Haha... I hear ya about defriending. Some wackos are on my friend list just for enytertainment purpose (especially if they don't mind making fun of themselves with their stupidity) ;)

bunny said...

I would never wish IVF not to work for someone (unless I knew that she was a psycho or something) but your "friend" tempts me to say a little prayer that she'll soon be looking like a fool. Doubtless her cycle will work, though, and she'll do lots of posts about the power of positive thinking.

jenicini said...

Posting every IVF detail on FB....wow, so much fodder for sarcastic you. :) haha. Cream cheese brownie sounds fabulous right now...but not so much with the prune juice! I hope the sick part passes soon! Not so much fun!

ASP said...

You're hilarious. That chick on your fb sounds like a few "friends" of mine. Mainly mine are from high school and just as annoying as they were then but they at least keep me entertained. I just hide them and then peek in on their profiles every now and again.

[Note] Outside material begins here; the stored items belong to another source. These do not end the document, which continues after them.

-- pv_equiv track=rewrite | github.com/librefang/librefang-ios | scripts/check_string_catalog.py | collapse_raw_interpolations
-- ===== SOURCE A (Python) =====
-- def collapse_raw_interpolations(value: str) -> str:
--     buffer: list[str] = []
--     i = 0
--
--     while i < len(value):
--         ch = value[i]
--
--         if ch == "\\" and i + 1 < len(value):
--             nxt = value[i + 1]
--
--             if nxt == "(":
--                 buffer.append("<?>")
--                 i += 2
--                 depth = 1
--
--                 while i < len(value) and depth > 0:
--                     inner = value[i]
--
--                     if inner == '"':
--                         i += 1
--                         while i < len(value):
--                             if value[i] == "\\" and i + 1 < len(value):
--                                 i += 2
--                                 continue
--                             if value[i] == '"':
--                                 i += 1
--                                 break
--                             i += 1
--                         continue
--
--                     if inner == "(":
--                         depth += 1
--                     elif inner == ")":
--                         depth -= 1
--                     i += 1
--
--                 continue
--
--             if nxt == '"':
--                 buffer.append('"')
--                 i += 2
--                 continue
--
--         buffer.append(ch)
--         i += 1
--
--     return "".join(buffer)
-- ===== SOURCE B (Python) =====
-- def collapse_raw_interpolations(value: str) -> str:
--     # Single-pass finite-state automaton over the characters: modes
--     # 'top' (copying), 'bs' (pending backslash at top level),
--     # 'interp' (inside \(...), depth counted), 'str' (string literal
--     # inside the interpolation), 'strbs' (escape inside that string).
--     out = []
--     mode = 'top'
--     depth = 0
--     for c in value:
--         if mode == 'top':
--             if c == '\\':
--                 mode = 'bs'
--             else:
--                 out.append(c)
--         elif mode == 'bs':
--             if c == '(':
--                 out.append('<?>')
--                 mode = 'interp'
--                 depth = 1
--             elif c == '"':
--                 out.append('"')
--                 mode = 'top'
--             elif c == '\\':
--                 out.append('\\')  # emit pending backslash, keep new one pending
--             else:
--                 out.append('\\')
--                 out.append(c)
--                 mode = 'top'
--         elif mode == 'interp':
--             if c == '"':
--                 mode = 'str'
--             elif c == '(':
--                 depth += 1
--             elif c == ')':
--                 depth -= 1
--                 if depth == 0:
--                     mode = 'top'
--         elif mode == 'str':
--             if c == '\\':
--                 mode = 'strbs'
--             elif c == '"':
--                 mode = 'interp'
--         else:  # 'strbs'
--             mode = 'str'
--     if mode == 'bs':
--         out.append('\\')
--     return ''.join(out)
-- ===== Notes on version B (the rewrite author's own statement) =====
-- stated objective: alternative
-- what changed: A's index-jumping nested while-loops (inline depth counter and inlined string-skipping loop with lookahead and i+=2 jumps) are replaced by a single for-each-character finite-state automaton with explicit modes (top, pending-backslash, interpolation-with-depth, string, string-escape) and no index arithmetic.
import Mathlib
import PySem

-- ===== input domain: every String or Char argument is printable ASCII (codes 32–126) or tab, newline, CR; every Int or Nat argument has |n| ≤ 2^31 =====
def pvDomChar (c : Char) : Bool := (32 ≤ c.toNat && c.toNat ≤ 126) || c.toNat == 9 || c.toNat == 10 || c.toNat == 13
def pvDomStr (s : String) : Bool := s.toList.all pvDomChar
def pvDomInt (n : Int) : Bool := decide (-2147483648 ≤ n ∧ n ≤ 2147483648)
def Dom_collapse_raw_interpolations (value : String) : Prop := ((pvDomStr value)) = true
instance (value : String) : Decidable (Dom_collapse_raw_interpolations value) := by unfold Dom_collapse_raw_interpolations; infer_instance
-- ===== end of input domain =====

-- B replaces A's index-jumping nested loops by a single character-at-a-time
-- finite-state automaton (modes: top / pending-backslash / interpolation with
-- depth / string / string-escape); objective: alternative decomposition, same cost.
-- A-port loops carry a `fuel` parameter (a plain totality guard: each iteration
-- advances i by at least 1, so fuel `s.length` never runs out before the exit).

-- ===== PORT A =====
-- A's innermost while loop (skip over a string literal inside the
-- interpolation); returns the new value of i.
def aStrSkip (s : List Char) (fuel i : Nat) : Nat :=
  match fuel with
  | 0 => i
  | f + 1 =>
    if _h : i < s.length then
      if s[i] = '\\' ∧ i + 1 < s.length then aStrSkip s f (i + 2)
      else if s[i] = '"' then i + 1
      else aStrSkip s f (i + 1)
    else i

-- A's `while i < len(value) and depth > 0` loop; returns the new value of i.
def aDepth (s : List Char) (fuel i depth : Nat) : Nat :=
  match fuel with
  | 0 => i
  | f + 1 =>
    if h : i < s.length ∧ 0 < depth then
      if s[i]'h.1 = '"' then aDepth s f (aStrSkip s s.length (i + 1)) depth
      else if s[i]'h.1 = '(' then aDepth s f (i + 1) (depth + 1)
      else if s[i]'h.1 = ')' then aDepth s f (i + 1) (depth - 1)
      else aDepth s f (i + 1) depth
    else i

-- A's outer while loop, accumulating the buffer.
def aMain (s : List Char) (fuel i : Nat) : List Char :=
  match fuel with
  | 0 => []
  | f + 1 =>
    if _h : i < s.length then
      if h2 : s[i] = '\\' ∧ i + 1 < s.length then
        if s[i + 1]'h2.2 = '(' then '<' :: '?' :: '>' :: aMain s f (aDepth s s.length (i + 2) 1)
        else if s[i + 1]'h2.2 = '"' then '"' :: aMain s f (i + 2)
        else s[i] :: aMain s f (i + 1)
      else s[i] :: aMain s f (i + 1)
    else []

def collapse_raw_interpolations (value : String) : String :=
  String.ofList (aMain value.toList value.toList.length 0)

-- ===== PORT B =====
-- B's automaton state (Source B's `mode` string together with `depth`).
inductive BMode : Type
  | top : BMode
  | bs : BMode
  | interp : Nat → BMode
  | instr : Nat → BMode
  | instrbs : Nat → BMode
deriving DecidableEq, Repr

-- Source B's `for c in value` loop as structural recursion on the character list;
-- the end-of-input flush of a pending top-level backslash is the `.bs, []` case.
def bRun : BMode → List Char → List Char
  | .bs, [] => ['\\']
  | _, [] => []
  | .top, c :: rest => if c = '\\' then bRun .bs rest else c :: bRun .top rest
  | .bs, c :: rest =>
      if c = '(' then '<' :: '?' :: '>' :: bRun (.interp 1) rest
      else if c = '"' then '"' :: bRun .top rest
      else if c = '\\' then '\\' :: bRun .bs rest
      else '\\' :: c :: bRun .top rest
  | .interp d, c :: rest =>
      if c = '"' then bRun (.instr d) rest
      else if c = '(' then bRun (.interp (d + 1)) rest
      else if c = ')' then (if d = 1 then bRun .top rest else bRun (.interp (d - 1)) rest)
      else bRun (.interp d) rest
  | .instr d, c :: rest =>
      if c = '\\' then bRun (.instrbs d) rest
      else if c = '"' then bRun (.interp d) rest
      else bRun (.instr d) rest
  | .instrbs d, _ :: rest => bRun (.instr d) rest

def collapse_raw_interpolations_alt (value : String) : String :=
  String.ofList (bRun .top value.toList)

-- ===== PRECONDITION & SPEC =====
def Spec_collapse_raw_interpolations (value : String) (out : String) : Prop := out = collapse_raw_interpolations_alt value
instance (value : String) (out : String) : Decidable (Spec_collapse_raw_interpolations value out) := by unfold Spec_collapse_raw_interpolations; infer_instance

-- ===== CLAIM (what is proved, stated in full; the proofs are below) =====
def Claim_equal_collapse_raw_interpolations : Prop := ∀ (value : String), Dom_collapse_raw_interpolations value → Spec_collapse_raw_interpolations value (collapse_raw_interpolations value)

-- ===== LEMMAS AND PROOFS =====

theorem drop_cons (s : List Char) (i : Nat) (h : i < s.length) :
    s.drop i = s[i] :: s.drop (i + 1) := by
  exact List.drop_eq_getElem_cons h

theorem aStrSkip_ge (s : List Char) : ∀ f i, i ≤ aStrSkip s f i := by
  intro f
  induction f with
  | zero => intro i; simp [aStrSkip]
  | succ f ih =>
    intro i
    simp only [aStrSkip]
    split_ifs with h1 h2 h3
    · have := ih (i + 2); omega
    · omega
    · have := ih (i + 1); omega
    · omega

theorem aDepth_ge (s : List Char) : ∀ f i d, i ≤ aDepth s f i d := by
  intro f
  induction f with
  | zero => intro i d; simp [aDepth]
  | succ f ih =>
    intro i d
    simp only [aDepth]
    split_ifs with h1 h2 h3 h4
    · have h5 := aStrSkip_ge s s.length (i + 1)
      have := ih (aStrSkip s s.length (i + 1)) d; omega
    · have := ih (i + 1) (d + 1); omega
    · have := ih (i + 1) (d - 1); omega
    · have := ih (i + 1) d; omega
    · omega

theorem aDepth_zero (s : List Char) : ∀ f i, aDepth s f i 0 = i := by
  intro f i
  cases f <;> simp [aDepth]

-- A's string-skipping loop corresponds to B's `instr`/`instrbs` modes.
theorem strSkip_run (s : List Char) :
    ∀ f i d, s.length - i ≤ f →
      bRun (.instr d) (s.drop i) = bRun (.interp d) (s.drop (aStrSkip s f i)) := by
  intro f
  induction f with
  | zero =>
    intro i d h
    have hi : s.length ≤ i := by omega
    rw [List.drop_eq_nil_of_le hi, aStrSkip, List.drop_eq_nil_of_le hi]
    rfl
  | succ f ih =>
    intro i d h
    by_cases hi : i < s.length
    · rw [drop_cons s i hi]
      simp only [aStrSkip, dif_pos hi]
      by_cases h1 : s[i] = '\\' ∧ i + 1 < s.length
      · rw [if_pos h1, bRun, if_pos h1.1, drop_cons s (i + 1) h1.2, bRun]
        exact ih (i + 2) d (by omega)
      · rw [if_neg h1]
        by_cases hq : s[i] = '"'
        · rw [if_pos hq, bRun, if_neg (by simp [hq]), if_pos hq]
        · rw [if_neg hq, bRun]
          by_cases hb : s[i] = '\\'
          · -- trailing backslash: i+1 ≥ len, both sides end with empty input
            have hl : s.length ≤ i + 1 := by
              by_contra hc; exact h1 ⟨hb, by omega⟩
            rw [if_pos hb, List.drop_eq_nil_of_le hl,
              List.drop_eq_nil_of_le (le_trans hl (aStrSkip_ge s f (i + 1)))]
            rfl
          · rw [if_neg hb, if_neg hq]
            exact ih (i + 1) d (by omega)
    · have hl : s.length ≤ i := by omega
      rw [List.drop_eq_nil_of_le hl, aStrSkip, dif_neg hi, List.drop_eq_nil_of_le hl]
      rfl

-- A's depth-counter loop corresponds to B's `interp d` mode (d ≥ 1).
theorem depth_run (s : List Char) :
    ∀ f i d, s.length - i ≤ f → 1 ≤ d →
      bRun (.interp d) (s.drop i) = bRun .top (s.drop (aDepth s f i d)) := by
  intro f
  induction f with
  | zero =>
    intro i d h hd
    have hi : s.length ≤ i := by omega
    rw [List.drop_eq_nil_of_le hi, aDepth, List.drop_eq_nil_of_le hi]
    rfl
  | succ f ih =>
    intro i d h hd
    by_cases hi : i < s.length
    · rw [drop_cons s i hi]
      simp only [aDepth, dif_pos (⟨hi, by omega⟩ : i < s.length ∧ 0 < d)]
      by_cases hq : s[i] = '"'
      · rw [if_pos hq, bRun, if_pos hq]
        rw [strSkip_run s s.length (i + 1) d (by omega)]
        have := aStrSkip_ge s s.length (i + 1)
        exact ih (aStrSkip s s.length (i + 1)) d (by omega) hd
      · rw [if_neg hq, bRun, if_neg hq]
        by_cases hp : s[i] = '('
        · rw [if_pos hp, if_pos hp]
          exact ih (i + 1) (d + 1) (by omega) (by omega)
        · rw [if_neg hp, if_neg hp]
          by_cases hc : s[i] = ')'
          · rw [if_pos hc, if_pos hc]
            by_cases h1 : d = 1
            · rw [if_pos h1, h1]
              simp only [Nat.sub_self]
              rw [aDepth_zero]
            · rw [if_neg h1]
              exact ih (i + 1) (d - 1) (by omega) (by omega)
          · rw [if_neg hc, if_neg hc]
            exact ih (i + 1) d (by omega) hd
    · have hl : s.length ≤ i := by omega
      rw [List.drop_eq_nil_of_le hl, aDepth, dif_neg (by omega), List.drop_eq_nil_of_le hl]
      rfl

-- A's outer loop corresponds to B's `top`/`bs` modes.
theorem main_run (s : List Char) :
    ∀ f i, s.length - i ≤ f → aMain s f i = bRun .top (s.drop i) := by
  intro f
  induction f with
  | zero =>
    intro i h
    rw [aMain, List.drop_eq_nil_of_le (by omega)]
    rfl
  | succ f ih =>
    intro i h
    by_cases hi : i < s.length
    · rw [drop_cons s i hi]
      simp only [aMain, dif_pos hi]
      by_cases hb : s[i] = '\\'
      · rw [bRun, if_pos hb]
        by_cases hn : i + 1 < s.length
        · have h2 : s[i] = '\\' ∧ i + 1 < s.length := ⟨hb, hn⟩
          rw [dif_pos h2, drop_cons s (i + 1) hn]
          by_cases hp : s[i + 1] = '('
          · rw [if_pos hp, bRun, if_pos hp]
            have := aDepth_ge s s.length (i + 2) 1
            rw [ih (aDepth s s.length (i + 2) 1) (by omega)]
            rw [show i + 1 + 1 = i + 2 from rfl,
              ← depth_run s s.length (i + 2) 1 (by omega) (by omega)]
          · rw [if_neg hp, bRun, if_neg hp]
            by_cases hq : s[i + 1] = '"'
            · rw [if_pos hq, if_pos hq, ih (i + 2) (by omega)]
            · rw [if_neg hq, if_neg hq]
              rw [hb, ih (i + 1) (by omega), drop_cons s (i + 1) hn]
              by_cases hb2 : s[i + 1] = '\\'
              · rw [if_pos hb2, bRun, if_pos hb2]
              · rw [if_neg hb2, bRun, if_neg hb2]
        · -- trailing backslash at top level: A emits it, B's final flush emits it
          have h2 : ¬ (s[i] = '\\' ∧ i + 1 < s.length) := by
            intro hc; exact hn hc.2
          rw [dif_neg h2, hb, List.drop_eq_nil_of_le (by omega), bRun]
          have : aMain s f (i + 1) = [] := by
            cases f with
            | zero => rw [aMain]
            | succ g => rw [aMain, dif_neg (by omega)]
          rw [this]
      · have h2 : ¬ (s[i] = '\\' ∧ i + 1 < s.length) := by
          intro hc; exact hb hc.1
        rw [dif_neg h2, bRun, if_neg hb, ih (i + 1) (by omega)]
    · rw [aMain, dif_neg hi, List.drop_eq_nil_of_le (by omega)]
      rfl

-- ===== VERDICT (by name: the statement is the Claim_ definition above) =====
theorem collapse_raw_interpolations_spec : Claim_equal_collapse_raw_interpolations := by
  intro value _
  unfold Spec_collapse_raw_interpolations collapse_raw_interpolations collapse_raw_interpolations_alt
  rw [main_run value.toList value.toList.length 0 (by omega), List.drop_zero]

Hope you start feeling better soon. How cute that you're going to come out of the closet about being pregnant. I love it!

Can't wait for KB to see the bebe too. That's gotta be the best feeling ever.

Word to YOUR mother.

Oh, and thanks for all the support on my blog. You guys all are the best and keep smiling through this insanity of IVF. ♥♥♥

Leslie said...

Hey-- just saw your asshat comment on Trinity's site and thought it was pretty close to home. I coincidentally also posted about my mom today, and I feel like I am on the verge of tailoring my relationship with her along the lines of something like what you said (guilty avoidance???). I don't want it but don't know what to do differently...

anyways, cheers!, and congratulations on graduating to 'pregnant lady'. That is awesome.